Richard explores Ian Dunbar's eye opening exercise Does your dog know what "sit" means? with xome success. He is also working on Stay. Julie expresses concers about teaching Fido to spin.

Hi Kaye,

I haven't done much with Fido the last few days, just normal household
activities. I didn't even carry a clicker and liver. He's been happy to
potter about with me without treats. This morning I had a lovely session
partially inspired by Julies visit and by Jean Donaldson.

I did the Dunbar 'Does your dog know sit'. In my lounge room he knows 'sit'
pretty well. I couldn't find a situation where it didn't work. Standing,
back to him, sitting, sitting back to him and lying down with him at my
head. I interspersed hand que and voice but not both together. He was super
keen this morning. I took him 'on lead' to the road to see how much of our
drive way had been washed away by the wild storms. He stayed pretty nicely
in position. I did a lot of changing direction and pace, all of which he was
up for.

I also worked on 'Stay' by asking him to sit, holding food in different
positions and then clicking if he didn't move. I ended up, after a few
minutes, being able to put a piece of liver on the ground, stand up and then
lean down again and give it to him.

Yesterday the electrical storm activity was incredible. We were blacked out
most of the afternoon and early evening here in the tropical Macedon Ranges.
Fido was pretty keen to sit on my knee. He went to sleep there for an hour
or so. That doesn't happen much. It was pretty frightening.

Julie warned me against getting him to 'chase his tail' because it can
become an obsession with some dogs. It is something he does every now and
then, specially if I'm ignoring, him watching TV or something. Being me,
I've been capturing it. I think it is a bit like tug games: OK to do it as
long as there is a stop button like 'off'. Julie didn't seem to be
convinced.

Funnily enough, we had a visit from a beautiful boxer x staffie. He will sit
and look at a ball for hours hoping it'll move. They told me he will play
games with a big stick for hours by himself as well. He tosses it over his
back, over and over and over damaging his nose til it bleeds. Even if there
are other dogs about he'd rather do his stick trick. Fido has not shown any
of these tendencies. He is more likely to get bored and go onto something
else. Interesting to look at these different personalities in terms of
'drives'. I guess staring at a ball for an hour or two is prey drive gone
wrong and getting bored quickly is puppy stuff.

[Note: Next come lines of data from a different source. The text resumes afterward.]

-- pv_equiv track=rewrite | github.com/pjrice/BCB-Modeling | WM_old/util/newEstPars_tbtRTs_ttbbAccs.py | compute_acc
-- ===== SOURCE A (Python) =====
-- def compute_acc (correctResponses,responses):
--
--     #remove RTs from responses
--     responses = [[x[0],x[2]] for x in responses]
--
--     #calculate total accuracy
--     totAcc_CR = [x[0] for x in correctResponses]
--     totAcc_SR = [x[0] for x in responses]
--     totAccVec = [1 if i==j else 0 for i,j in zip(totAcc_CR,totAcc_SR)]
--
--     #calculate target accuracy
--     tarAcc_CR = [x[0] for x in correctResponses if x[1]=='target']
--     tarAcc_SR = [x[0] for x in responses if x[1]=='target']
--     tarAccVec = [1 if i==j else 0 for i,j in zip(tarAcc_CR,tarAcc_SR)]
--
--     #calculate lure accuracy
--     lurAcc_CR = [x[0] for x in correctResponses if x[1]=='lure']
--     lurAcc_SR = [x[0] for x in responses if x[1]=='lure']
--     lurAccVec = [1 if i==j else 0 for i,j in zip(lurAcc_CR,lurAcc_SR)]
--
--     #calculate nonlure accuracy
--     nlrAcc_CR = [x[0] for x in correctResponses if x[1]=='nonlure']
--     nlrAcc_SR = [x[0] for x in responses if x[1]=='nonlure']
--     nlrAccVec = [1 if i==j else 0 for i,j in zip(nlrAcc_CR,nlrAcc_SR)]
--
--
--     return([totAccVec, tarAccVec, lurAccVec, nlrAccVec])
-- ===== SOURCE B (Python) =====
-- def compute_acc(correctResponses, responses):
--     # one pass over each input builds category -> list of response values (order kept)
--     crGroups = {}
--     for v, c in correctResponses:
--         crGroups[c] = crGroups.get(c, []) + [v]
--     srGroups = {}
--     for v, _, c in responses:
--         srGroups[c] = srGroups.get(c, []) + [v]
--     crAll = [v for v, _ in correctResponses]
--     srAll = [v for v, _, _ in responses]
--
--     def vec(a, b):
--         return [1 if i == j else 0 for i, j in zip(a, b)]
--
--     return [vec(crAll, srAll)] + [vec(crGroups.get(c, []), srGroups.get(c, []))
--                                   for c in ('target', 'lure', 'nonlure')]
-- ===== Notes on version B (the rewrite author's own statement) =====
-- stated objective: simpler
-- what changed: Replaces the eight per-category filtered comprehensions with one grouping pass over each input list building a dict category->values, then zips the grouped lists per category.
import Mathlib
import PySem

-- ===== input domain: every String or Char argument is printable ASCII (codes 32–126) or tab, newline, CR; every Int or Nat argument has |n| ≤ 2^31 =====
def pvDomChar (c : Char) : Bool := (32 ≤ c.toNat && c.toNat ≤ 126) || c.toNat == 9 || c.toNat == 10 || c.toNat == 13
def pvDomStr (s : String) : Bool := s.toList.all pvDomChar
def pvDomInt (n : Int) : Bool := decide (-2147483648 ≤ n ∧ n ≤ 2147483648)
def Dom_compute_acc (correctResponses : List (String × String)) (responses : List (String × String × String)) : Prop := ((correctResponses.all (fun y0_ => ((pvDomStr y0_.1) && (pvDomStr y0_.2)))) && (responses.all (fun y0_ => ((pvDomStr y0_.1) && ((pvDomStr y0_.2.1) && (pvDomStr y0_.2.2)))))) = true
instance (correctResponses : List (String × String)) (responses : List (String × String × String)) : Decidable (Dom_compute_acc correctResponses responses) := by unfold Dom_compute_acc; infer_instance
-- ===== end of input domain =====

-- B replaces A's eight per-category filter passes with one grouping pass per input list (simpler decomposition).

-- ===== PORT A =====
def compute_acc (correctResponses : List (String × String)) (responses : List (String × String × String)) : List (List Int) :=
  -- remove RTs from responses
  let responses' := responses.map (fun x => (x.1, x.2.2))
  -- total accuracy
  let totAcc_CR := correctResponses.map (fun x => x.1)
  let totAcc_SR := responses'.map (fun x => x.1)
  let totAccVec := (totAcc_CR.zip totAcc_SR).map (fun p => if p.1 == p.2 then (1 : Int) else 0)
  -- target accuracy
  let tarAcc_CR := (correctResponses.filter (fun x => x.2 == "target")).map (fun x => x.1)
  let tarAcc_SR := (responses'.filter (fun x => x.2 == "target")).map (fun x => x.1)
  let tarAccVec := (tarAcc_CR.zip tarAcc_SR).map (fun p => if p.1 == p.2 then (1 : Int) else 0)
  -- lure accuracy
  let lurAcc_CR := (correctResponses.filter (fun x => x.2 == "lure")).map (fun x => x.1)
  let lurAcc_SR := (responses'.filter (fun x => x.2 == "lure")).map (fun x => x.1)
  let lurAccVec := (lurAcc_CR.zip lurAcc_SR).map (fun p => if p.1 == p.2 then (1 : Int) else 0)
  -- nonlure accuracy
  let nlrAcc_CR := (correctResponses.filter (fun x => x.2 == "nonlure")).map (fun x => x.1)
  let nlrAcc_SR := (responses'.filter (fun x => x.2 == "nonlure")).map (fun x => x.1)
  let nlrAccVec := (nlrAcc_CR.zip nlrAcc_SR).map (fun p => if p.1 == p.2 then (1 : Int) else 0)
  [totAccVec, tarAccVec, lurAccVec, nlrAccVec]

-- ===== PORT B =====
-- helper vec(a, b) of Source B
def pvVec (a b : List String) : List Int :=
  (a.zip b).map (fun p => if p.1 == p.2 then (1 : Int) else 0)

def compute_acc_alt (correctResponses : List (String × String)) (responses : List (String × String × String)) : List (List Int) :=
  -- crGroups[c] = crGroups.get(c, []) + [v]
  let crGroups := correctResponses.foldl (fun d x => d.modify x.2 [] (· ++ [x.1])) PySem.Dict.empty
  let srGroups := responses.foldl (fun d x => d.modify x.2.2 [] (· ++ [x.1])) PySem.Dict.empty
  let crAll := correctResponses.map (fun x => x.1)
  let srAll := responses.map (fun x => x.1)
  [pvVec crAll srAll] ++
    (["target", "lure", "nonlure"].map (fun c => pvVec (crGroups.getD c []) (srGroups.getD c [])))

-- ===== PRECONDITION & SPEC =====
def Spec_compute_acc (correctResponses : List (String × String)) (responses : List (String × String × String)) (out : List (List Int)) : Prop := out = compute_acc_alt correctResponses responses
instance (correctResponses : List (String × String)) (responses : List (String × String × String)) (out : List (List Int)) : Decidable (Spec_compute_acc correctResponses responses out) := by unfold Spec_compute_acc; infer_instance

-- ===== CLAIM (what is proved, stated in full; the proofs are below) =====
def Claim_equal_compute_acc : Prop := ∀ (correctResponses : List (String × String)) (responses : List (String × String × String)), Dom_compute_acc correctResponses responses → Spec_compute_acc correctResponses responses (compute_acc correctResponses responses)

-- ===== LEMMAS AND PROOFS =====

-- a grouping fold with key k and value v, looked up at c, is the filtered map
theorem getD_group_fold {α β : Type} (l : List α) (k : α → String) (v : α → β)
    (c : String) (d : PySem.Dict String (List β)) :
    (l.foldl (fun d x => d.modify (k x) [] (· ++ [v x])) d).getD c []
      = d.getD c [] ++ (l.filter (fun x => k x == c)).map v := by
  have h := PySem.Dict.getD_foldl_modify_append (l := l.map (fun x => (k x, v x))) (d := d) (c := c)
  simpa [List.foldl_map, List.filter_map, List.map_map, Function.comp] using h

-- ===== VERDICT (by name: the statement is the Claim_ definition above) =====
theorem compute_acc_spec : Claim_equal_compute_acc := by
  intro cr rs _
  show compute_acc cr rs = compute_acc_alt cr rs
  simp only [compute_acc, compute_acc_alt, pvVec, List.map_map, List.filter_map,
    getD_group_fold, PySem.Dict.getD_empty, List.nil_append, List.map_cons, List.map_nil,
    List.cons_append]
  simp [Function.comp_def]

My own obsession with 'consequences' has settled down (for now?). I am
cutting him a bit more slack and doing things more for fun. It seems the
more slack I cut him the less he needs. There are far fewer things you can
do with a horse just for fun, so motivation is a very different issue.
Leaping that divide is quite an undertaking. In fact I am jumping off a
cliff, because I've never seen a clicker trained dog up close and personal.
Certainly not one trained to a high level.